Kevin Taylor

Personal information
- Full name: Kevin Taylor
- Date of birth: November 4, 1982 (age 43)
- Place of birth: Miami, Florida, United States
- Height: 6 ft 5 in (1.96 m)
- Position: Defender

Youth career
- 2000–2003: Michigan Wolverines

Senior career*
- Years: Team / Apps / (Gls)
- 2002–2005: Michigan Bucks / 56 / (13)
- 2005–2006: Rochester Raging Rhinos / 4 / (0)
- 2007–2008: Minnesota Thunder / 40 / (2)
- 2009–?: Michigan Bucks / 12 / (1)
- 2013–?: Detroit City FC / 2 / (1)
- 2017: AFC Ann Arbor

= Kevin Taylor (soccer) =

American soccer player (born 1982)

Kevin Taylor (born November 4, 1982) is an American soccer player who most recently played for AFC Ann Arbor in the National Premier Soccer League.

==Career==

===College and amateur===
Taylor grew up in Miami, Florida, where he was a 1997 and 1998 All State and 2000 second team All American soccer player at Gulliver Preparatory School. He played college soccer at the University of Michigan from 2000 to 2003., and spent the 2003 collegiate off-season with the Michigan Bucks of the USL Premier Development League.

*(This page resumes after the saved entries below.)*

-- pv_equiv track=rewrite | github.com/Brown-University-Library/aeon_webfolder_comparison_project | d__generate_assessment.py | summarize_matched_terms
-- ===== SOURCE A (Python) =====
-- def summarize_matched_terms(patterns: list[str]) -> list[str]:
--     # compact regex patterns into human-friendly tokens
--     tokens: list[str] = []
--     for p in patterns:
--         if 'Brown Digital Repository' in p:
--             tokens.append('Brown Digital Repository')
--         elif 'library\\.brown\\.edu' in p:
--             tokens.append('library.brown.edu')
--         elif 'search\\.library\\.brown\\.edu' in p:
--             tokens.append('search.library.brown.edu')
--         elif 'BruKnow' in p:
--             tokens.append('BruKnow')
--         elif 'John\\s*Hay' in p:
--             tokens.append('John Hay')
--         elif '\\bJHL\\b' in p:
--             tokens.append('JHL')
--         elif 'Annex Hay' in p:
--             tokens.append('Annex Hay')
--         elif '\\bBrown\\b' in p:
--             tokens.append('Brown')
--         elif '\\bHay\\b' in p:
--             tokens.append('Hay')
--         else:
--             tokens.append(p)
--     # preserve order but unique
--     seen: set[str] = set()
--     out: list[str] = []
--     for t in tokens:
--         if t not in seen:
--             seen.add(t)
--             out.append(t)
--     return out
-- ===== SOURCE B (Python) =====
-- _TABLE = [
--     ('Brown Digital Repository', 'Brown Digital Repository'),
--     ('library\\.brown\\.edu', 'library.brown.edu'),
--     ('search\\.library\\.brown\\.edu', 'search.library.brown.edu'),
--     ('BruKnow', 'BruKnow'),
--     ('John\\s*Hay', 'John Hay'),
--     ('\\bJHL\\b', 'JHL'),
--     ('Annex Hay', 'Annex Hay'),
--     ('\\bBrown\\b', 'Brown'),
--     ('\\bHay\\b', 'Hay'),
-- ]
--
--
-- def _token(p, table):
--     # recursion over the needle->token table instead of a branch cascade
--     if not table:
--         return p
--     needle, tok = table[0]
--     return tok if needle in p else _token(p, table[1:])
--
--
-- def summarize_matched_terms(patterns: list[str]) -> list[str]:
--     # dict.fromkeys keeps first occurrences in insertion order: no seen-set loop
--     return list(dict.fromkeys(_token(p, _TABLE) for p in patterns))
-- ===== Notes on version B (the rewrite author's own statement) =====
-- stated objective: idiomatic
-- what changed: Tokenizes by structural recursion over a needle->token table instead of the nine-branch if/elif cascade, and replaces the hand-written seen-set deduplication loop with the standard-library idiom list(dict.fromkeys(...)).
import Mathlib
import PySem

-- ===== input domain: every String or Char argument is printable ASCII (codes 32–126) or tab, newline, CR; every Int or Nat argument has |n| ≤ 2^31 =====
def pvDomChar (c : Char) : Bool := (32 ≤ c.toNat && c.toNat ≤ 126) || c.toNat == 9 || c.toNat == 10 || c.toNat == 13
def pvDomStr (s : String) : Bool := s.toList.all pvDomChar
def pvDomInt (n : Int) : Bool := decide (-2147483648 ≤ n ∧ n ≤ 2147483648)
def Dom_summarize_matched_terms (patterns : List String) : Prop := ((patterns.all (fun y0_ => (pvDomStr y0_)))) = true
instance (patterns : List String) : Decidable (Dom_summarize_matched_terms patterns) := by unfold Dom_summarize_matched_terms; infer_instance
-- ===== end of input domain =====

-- B tokenizes by structural recursion over a needle->token table (not an if/elif cascade) and deduplicates with the dict.fromkeys idiom instead of a hand-written seen-set loop: idiomatic alternative, same result.


-- ===== PORT A =====
-- A's if/elif cascade, one pattern -> one token
def pvTokenA (p : String) : String :=
  if PySem.Str.isIn "Brown Digital Repository" p then "Brown Digital Repository"
  else if PySem.Str.isIn "library\\.brown\\.edu" p then "library.brown.edu"
  else if PySem.Str.isIn "search\\.library\\.brown\\.edu" p then "search.library.brown.edu"
  else if PySem.Str.isIn "BruKnow" p then "BruKnow"
  else if PySem.Str.isIn "John\\s*Hay" p then "John Hay"
  else if PySem.Str.isIn "\\bJHL\\b" p then "JHL"
  else if PySem.Str.isIn "Annex Hay" p then "Annex Hay"
  else if PySem.Str.isIn "\\bBrown\\b" p then "Brown"
  else if PySem.Str.isIn "\\bHay\\b" p then "Hay"
  else p

def summarize_matched_terms (patterns : List String) : List String :=
  -- first loop: build tokens
  let tokens : List String := patterns.foldl (fun acc p => acc ++ [pvTokenA p]) []
  -- second loop: preserve order but unique, with a 'seen' set
  let st : PySem.Set String × List String :=
    tokens.foldl
      (fun st t =>
        if ¬ (PySem.Set.contains st.1 t) then (PySem.Set.add st.1 t, st.2 ++ [t]) else st)
      (PySem.Set.empty, [])
  st.2

-- ===== PORT B =====
def pvTable : List (String × String) :=
  [("Brown Digital Repository", "Brown Digital Repository"),
   ("library\\.brown\\.edu", "library.brown.edu"),
   ("search\\.library\\.brown\\.edu", "search.library.brown.edu"),
   ("BruKnow", "BruKnow"),
   ("John\\s*Hay", "John Hay"),
   ("\\bJHL\\b", "JHL"),
   ("Annex Hay", "Annex Hay"),
   ("\\bBrown\\b", "Brown"),
   ("\\bHay\\b", "Hay")]

-- recursion over the needle->token table
def pvTokenB (p : String) : List (String × String) → String
  | [] => p
  | (needle, tok) :: rest => if PySem.Str.isIn needle p then tok else pvTokenB p rest

def summarize_matched_terms_alt (patterns : List String) : List String :=
  -- list(dict.fromkeys(...)) = PySem.List.dedup (first occurrences, in order)
  PySem.List.dedup (patterns.map (fun p => pvTokenB p pvTable))

-- ===== PRECONDITION & SPEC =====
def Spec_summarize_matched_terms (patterns : List String) (out : List String) : Prop := out = summarize_matched_terms_alt patterns
instance (patterns : List String) (out : List String) : Decidable (Spec_summarize_matched_terms patterns out) := by unfold Spec_summarize_matched_terms; infer_instance

-- ===== CLAIM (what is proved, stated in full; the proofs are below) =====
def Claim_equal_summarize_matched_terms : Prop := ∀ (patterns : List String), Dom_summarize_matched_terms patterns → Spec_summarize_matched_terms patterns (summarize_matched_terms patterns)

-- ===== LEMMAS AND PROOFS =====

-- B's table recursion computes exactly A's if/elif cascade
theorem pv_token_eq (p : String) : pvTokenB p pvTable = pvTokenA p := by
  simp only [pvTable, pvTokenB, pvTokenA]

-- invariant of A's dedup loop: started with out equal to the seen set's element list,
-- both components stay equal and evolve by PySem.Set.add
theorem pv_fold_pair (ts : List String) (s : PySem.Set String) :
    ts.foldl
      (fun st t =>
        if ¬ (PySem.Set.contains st.1 t) then (PySem.Set.add st.1 t, st.2 ++ [t]) else st)
      (s, s)
    = (ts.foldl PySem.Set.add s, ts.foldl PySem.Set.add s) := by
  induction ts generalizing s with
  | nil => rfl
  | cons t ts ih =>
    by_cases hc : PySem.Set.contains s t = true
    · have hm : t ∈ s := by simpa using hc
      have hadd : PySem.Set.add s t = s := by simp [PySem.Set.add, hm]
      simp only [List.foldl_cons, hadd]
      rw [if_neg (by simp [hm])]
      exact ih s
    · have hcb : PySem.Set.contains s t = false := eq_false_of_ne_true hc
      have hnm : t ∉ s := by simpa using hcb
      have hadd : PySem.Set.add s t = s ++ [t] := by simp [PySem.Set.add, hnm]
      simp only [List.foldl_cons]
      rw [if_pos (by simp [hnm]), ← hadd]
      exact ih (PySem.Set.add s t)

-- ===== VERDICT (by name: the statement is the Claim_ definition above) =====
theorem summarize_matched_terms_spec : Claim_equal_summarize_matched_terms := by
  intro patterns _
  show summarize_matched_terms patterns = summarize_matched_terms_alt patterns
  simp only [summarize_matched_terms, summarize_matched_terms_alt]
  rw [PySem.List.foldl_append_singleton_eq_map]
  simp only [List.nil_append]
  rw [show (PySem.Set.empty, ([] : List String)) = ((PySem.Set.empty : PySem.Set String), (PySem.Set.empty : PySem.Set String)) from rfl,
      pv_fold_pair]
  simp only [pv_token_eq, PySem.List.dedup_eq_ofList, PySem.Set.ofList_eq_foldl]
  rfl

Taylor was drafted in the third round (25th fifth overall) of the 2004 MLS SuperDraft by the Colorado Rapids, but he was not offered a contract by the team, and he returned to play for Bucks for the 2004 and 2005 PDL seasons. In 2005, he was named the PDL Defender of the Year.

===Professional===
Following the Bucks’ elimination from the 2005 PDL playoffs, Taylor signed with the Rochester Rhinos of the USL First Division. He played one game with the Rhinos in 2004 and then three games in 2005. On March 30, 2007, he signed a one-year contract with an option for a second year with the Minnesota Thunder of the USL First Division.

After being released by the Thunder in February 2009, Taylor re-signed with the Michigan Bucks.

In 2013, Taylor signed with Detroit City, and scored on a penalty kick in his second game.